Exercise: Search the data for the word "items" and copy every line where it occurs.

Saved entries
-- pv_equiv track=rewrite | github.com/mmaisonnave/stance-analysis-freedom-convoy-tweets | scripts/create_id_to_username_map.py | _find_duplicate_usernames
-- ===== SOURCE A (Python) =====
-- def _find_duplicate_usernames(userid2username):
--     """
--     method to find if two users (with different user id) are associated with the same username
--
--     example of input argument:
--     userid2username = {
--     1: ["alice", "alice123", "alice_wonder"],
--     2: ["bob", "bobby", "bob_the_builder"],
--     3: ["charlie", "charlie123", "alice"],  # "alice" appears under user 3
--     4: ["dave", "davey", "dave123"]
-- }
--     """
--     username_map = {}  # Maps username to user_id(s)
--
--     for user_id, usernames in userid2username.items():
--         for username in usernames:
--             if username in username_map:
--                 username_map[username].add(user_id)
--             else:
--                 username_map[username] = {user_id}
--
--     duplicates = {username: user_ids for username, user_ids in username_map.items() if len(user_ids) > 1}
--
--     return duplicates
-- ===== SOURCE B (Python) =====
-- def _find_duplicate_usernames(userid2username):
--     # Pass 1: count, per username, how many users carry it (each user counted once).
--     counts = {}
--     for usernames in userid2username.values():
--         for username in dict.fromkeys(usernames):
--             counts[username] = counts.get(username, 0) + 1
--     # Pass 2: collect user ids only for the usernames carried by more than one user.
--     duplicates = {}
--     for user_id, usernames in userid2username.items():
--         for username in usernames:
--             if counts[username] > 1:
--                 duplicates.setdefault(username, set()).add(user_id)
--     return duplicates
-- ===== Notes on version B (the rewrite author's own statement) =====
-- stated objective: alternative
-- what changed: B replaces A's build-a-full-username-to-id-set-index-then-filter with a count-then-collect two-pass scheme: pass 1 counts how many users carry each username, pass 2 collects the user ids only for usernames counted more than once; Pre_ restricts to association lists with distinct user ids, the only lists that encode a Python dict.
import Mathlib
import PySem

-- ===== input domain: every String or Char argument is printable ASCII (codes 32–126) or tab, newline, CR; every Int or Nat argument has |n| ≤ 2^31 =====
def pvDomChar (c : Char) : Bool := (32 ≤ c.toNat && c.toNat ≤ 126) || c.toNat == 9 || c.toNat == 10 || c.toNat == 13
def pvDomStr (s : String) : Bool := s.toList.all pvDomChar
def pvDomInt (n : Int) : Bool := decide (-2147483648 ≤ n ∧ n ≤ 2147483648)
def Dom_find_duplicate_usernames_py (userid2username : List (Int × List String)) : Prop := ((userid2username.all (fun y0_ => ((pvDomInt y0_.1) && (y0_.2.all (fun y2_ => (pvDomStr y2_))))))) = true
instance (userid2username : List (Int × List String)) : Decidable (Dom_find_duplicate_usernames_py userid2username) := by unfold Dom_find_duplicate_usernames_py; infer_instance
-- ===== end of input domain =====

-- B replaces A's full username→id-set index with a count-then-collect two-pass scheme; return values proved equal on every dict-shaped input (distinct user ids).

-- ===== PORT A =====
def find_duplicate_usernames_py (userid2username : List (Int × List String)) : List (String × List Int) :=
  let username_map : PySem.Dict String (PySem.Set Int) :=
    userid2username.foldl (fun m p =>
      p.2.foldl (fun m username =>
        if m.contains username then
          m.insert username (PySem.Set.add (m.getD username PySem.Set.empty) p.1)
        else
          m.insert username (PySem.Set.ofList [p.1])) m)
      (PySem.Dict.mk [])
  username_map.items.filter (fun q => 1 < q.2.length)

-- ===== PORT B =====
def find_duplicate_usernames_py_alt (userid2username : List (Int × List String)) : List (String × List Int) :=
  -- pass 1: counts[username] = number of users carrying username ('dict.fromkeys' = PySem.List.dedup)
  let counts : PySem.Dict String Int :=
    userid2username.foldl (fun c p =>
      (PySem.List.dedup p.2).foldl (fun c username => c.modify username 0 (· + 1)) c)
      (PySem.Dict.mk [])
  -- pass 2: collect ids for usernames counted more than once
  -- (counts[username]: the key is always present after pass 1, so getD's default is never taken)
  let duplicates : PySem.Dict String (PySem.Set Int) :=
    userid2username.foldl (fun d p =>
      p.2.foldl (fun d username =>
        if 1 < counts.getD username 0 then
          -- duplicates.setdefault(username, set()).add(p.1), with the mutated set written back in place
          let d' := d.setdefault username PySem.Set.empty
          d'.insert username (PySem.Set.add (d'.getD username PySem.Set.empty) p.1)
        else d) d)
      (PySem.Dict.mk [])
  duplicates.items

-- ===== PRECONDITION & SPEC =====
-- The argument is a Python dict, so its keys (user ids) are necessarily distinct; an association
-- list with a repeated id encodes no Python input, and Pre_ admits exactly the dict-shaped lists.
def Pre_find_duplicate_usernames_py (userid2username : List (Int × List String)) : Prop :=
  (userid2username.map (fun p => p.1)).Nodup
instance (userid2username : List (Int × List String)) : Decidable (Pre_find_duplicate_usernames_py userid2username) := by unfold Pre_find_duplicate_usernames_py; infer_instance

def pvWitness_find_duplicate_usernames_py : (List (Int × List String)) :=
  [(1, ["alice", "bob"]), (2, ["bob"]), (3, ["carol"])]

def Spec_find_duplicate_usernames_py (userid2username : List (Int × List String)) (out : List (String × List Int)) : Prop := out = find_duplicate_usernames_py_alt userid2username
instance (userid2username : List (Int × List String)) (out : List (String × List Int)) : Decidable (Spec_find_duplicate_usernames_py userid2username out) := by unfold Spec_find_duplicate_usernames_py; infer_instance

-- ===== CLAIM (what is proved, stated in full; the proofs are below) =====
def Claim_equal_find_duplicate_usernames_py : Prop := ∀ (userid2username : List (Int × List String)), Dom_find_duplicate_usernames_py userid2username → Pre_find_duplicate_usernames_py userid2username → Spec_find_duplicate_usernames_py userid2username (find_duplicate_usernames_py userid2username)

-- ===== LEMMAS AND PROOFS =====

-- the (user_id, username) pairs of the whole mapping, in traversal order
def pvPairs (l : List (Int × List String)) : List (Int × String) :=
  l.flatMap (fun p => p.2.map (fun n => (p.1, n)))

-- the uniform step A's nested loop performs per (user_id, username) pair
def pvStep (d : PySem.Dict String (PySem.Set Int)) (q : Int × String) : PySem.Dict String (PySem.Set Int) :=
  d.insert q.2 (PySem.Set.add (d.getD q.2 PySem.Set.empty) q.1)

-- B's pass-2 step: the same insertion, but only for flagged usernames
def pvCondStep (flag : String → Bool) (d : PySem.Dict String (PySem.Set Int)) (q : Int × String) :
    PySem.Dict String (PySem.Set Int) :=
  if flag q.2 then pvStep d q else d

-- the id set both programs associate with username n
def pvIds (l : List (Int × List String)) (n : String) : PySem.Set Int :=
  PySem.Set.update PySem.Set.empty (((pvPairs l).filter (fun q => q.2 == n)).map (·.1))

-- B's pass-1 counter dict
def pvCounts (l : List (Int × List String)) : PySem.Dict String Int :=
  l.foldl (fun c p => (PySem.List.dedup p.2).foldl (fun c username => c.modify username 0 (· + 1)) c)
    (PySem.Dict.mk [])

-- the number of users whose list carries n
def pvCnt (l : List (Int × List String)) (n : String) : Nat :=
  (l.filter (fun p => p.2.contains n)).length

theorem pv_step_eq (d : PySem.Dict String (PySem.Set Int)) (uid : Int) (n : String) :
    (if d.contains n then d.insert n (PySem.Set.add (d.getD n PySem.Set.empty) uid)
     else d.insert n (PySem.Set.ofList [uid])) = pvStep d (uid, n) := by
  unfold pvStep
  by_cases h : d.contains n
  · rw [if_pos h]
  · rw [if_neg h, PySem.Dict.getD_of_not_contains d PySem.Set.empty (by simpa using h)]
    rfl

theorem pv_A_fold_eq (l : List (Int × List String)) :
    ∀ d, l.foldl (fun m p =>
        p.2.foldl (fun m username =>
          if m.contains username then
            m.insert username (PySem.Set.add (m.getD username PySem.Set.empty) p.1)
          else
            m.insert username (PySem.Set.ofList [p.1])) m) d
      = (pvPairs l).foldl pvStep d := by
  simp only [pv_step_eq]
  induction l with
  | nil => intro d; rfl
  | cons p t ih =>
    intro d
    simp only [List.foldl_cons, pvPairs, List.flatMap_cons, List.foldl_append, List.foldl_map]
    simp only [pvPairs] at ih
    rw [ih]

theorem pv_getD_foldPairs (P : List (Int × String)) :
    ∀ (d : PySem.Dict String (PySem.Set Int)) (n : String),
      (P.foldl pvStep d).getD n PySem.Set.empty
        = PySem.Set.update (d.getD n PySem.Set.empty) ((P.filter (fun q => q.2 == n)).map (·.1)) := by
  induction P with
  | nil => intro d n; rfl
  | cons q t ih =>
    intro d n
    simp only [List.foldl_cons, ih, List.filter_cons]
    have hins : (pvStep d q).getD n PySem.Set.empty
        = if n = q.2 then PySem.Set.add (d.getD q.2 PySem.Set.empty) q.1 else d.getD n PySem.Set.empty := by
      unfold pvStep; exact PySem.Dict.getD_insert ..
    rw [hins]
    by_cases h : q.2 = n
    · subst h
      simp only [BEq.rfl, if_pos, List.map_cons]
      rfl
    · have hb : (q.2 == n) = false := by simpa using h
      rw [if_neg (fun hc => h hc.symm), hb]
      simp

theorem pv_add_add_self (s : PySem.Set Int) (a : Int) :
    PySem.Set.add (PySem.Set.add s a) a = PySem.Set.add s a := by
  by_cases h : PySem.Set.contains s a
  · simp [PySem.Set.add, PySem.Set.contains] at h ⊢
    simp [h]
  · simp [PySem.Set.add, PySem.Set.contains] at h ⊢
    simp [h]

theorem pv_foldl_add_const (a : Int) :
    ∀ (m : Nat) (s : PySem.Set Int),
      (List.replicate m a).foldl PySem.Set.add s = if m = 0 then s else PySem.Set.add s a := by
  intro m
  induction m with
  | zero => intro s; rfl
  | succ k ih =>
    intro s
    rw [List.replicate_succ, List.foldl_cons, ih, if_neg (Nat.succ_ne_zero k)]
    cases k with
    | zero => rw [if_pos rfl]
    | succ j => rw [if_neg (Nat.succ_ne_zero j), pv_add_add_self]

-- A's accumulated id set equals the set built from one scan of the raw lists
theorem pv_ids_eq (n : String) (l : List (Int × List String)) :
    ∀ s : PySem.Set Int,
      (((pvPairs l).filter (fun q => q.2 == n)).map (·.1)).foldl PySem.Set.add s
        = ((l.filter (fun p => p.2.contains n)).map (·.1)).foldl PySem.Set.add s := by
  induction l with
  | nil => intro s; rfl
  | cons p t ih =>
    intro s
    simp only [pvPairs, List.flatMap_cons, List.filter_append, List.map_append,
      List.foldl_append, List.filter_cons]
    have hmapfilter :
        ((p.2.map (fun n' => (p.1, n'))).filter (fun q => q.2 == n)).map (fun q : Int × String => q.1)
          = List.replicate (p.2.filter (fun n' => n' == n)).length p.1 := by
      rw [List.filter_map, List.map_map]
      simp only [Function.comp_def]
      exact List.map_const'
    rw [hmapfilter, pv_foldl_add_const]
    simp only [pvPairs] at ih
    by_cases h : p.2.contains n
    · have hne : (p.2.filter (fun n' => n' == n)).length ≠ 0 := by
        simp only [ne_eq, List.length_eq_zero_iff, List.filter_eq_nil_iff]
        intro hall
        have hmem : n ∈ p.2 := by simpa using h
        exact absurd (hall n hmem) (by simp)
      rw [if_neg hne, h, if_pos rfl]
      simp only [List.map_cons, List.foldl_cons]
      exact ih _
    · have hz : (p.2.filter (fun n' => n' == n)).length = 0 := by
        simp only [List.length_eq_zero_iff, List.filter_eq_nil_iff]
        intro a ha
        simp only [beq_iff_eq]
        intro hEq
        subst hEq
        exact h (by simpa using ha)
      rw [if_pos hz]
      have hb : p.2.contains n = false := by simpa using h
      rw [hb]
      simp only [Bool.false_eq_true, if_neg, not_false_iff]
      exact ih s

-- ===== counts (B pass 1) =====

theorem pv_counts_flatten (l : List (Int × List String)) :
    ∀ c : PySem.Dict String Int,
      l.foldl (fun c p => (PySem.List.dedup p.2).foldl (fun c username => c.modify username 0 (· + 1)) c) c
        = (l.flatMap (fun p => PySem.List.dedup p.2)).foldl (fun c username => c.modify username 0 (· + 1)) c := by
  induction l with
  | nil => intro c; rfl
  | cons p t ih => intro c; simp only [List.foldl_cons, List.flatMap_cons, List.foldl_append, ih]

Output:
--     for user_id, usernames in userid2username.items():
--     duplicates = {username: user_ids for username, user_ids in username_map.items() if len(user_ids) > 1}
--     for user_id, usernames in userid2username.items():
  username_map.items.filter (fun q => 1 < q.2.length)
  duplicates.items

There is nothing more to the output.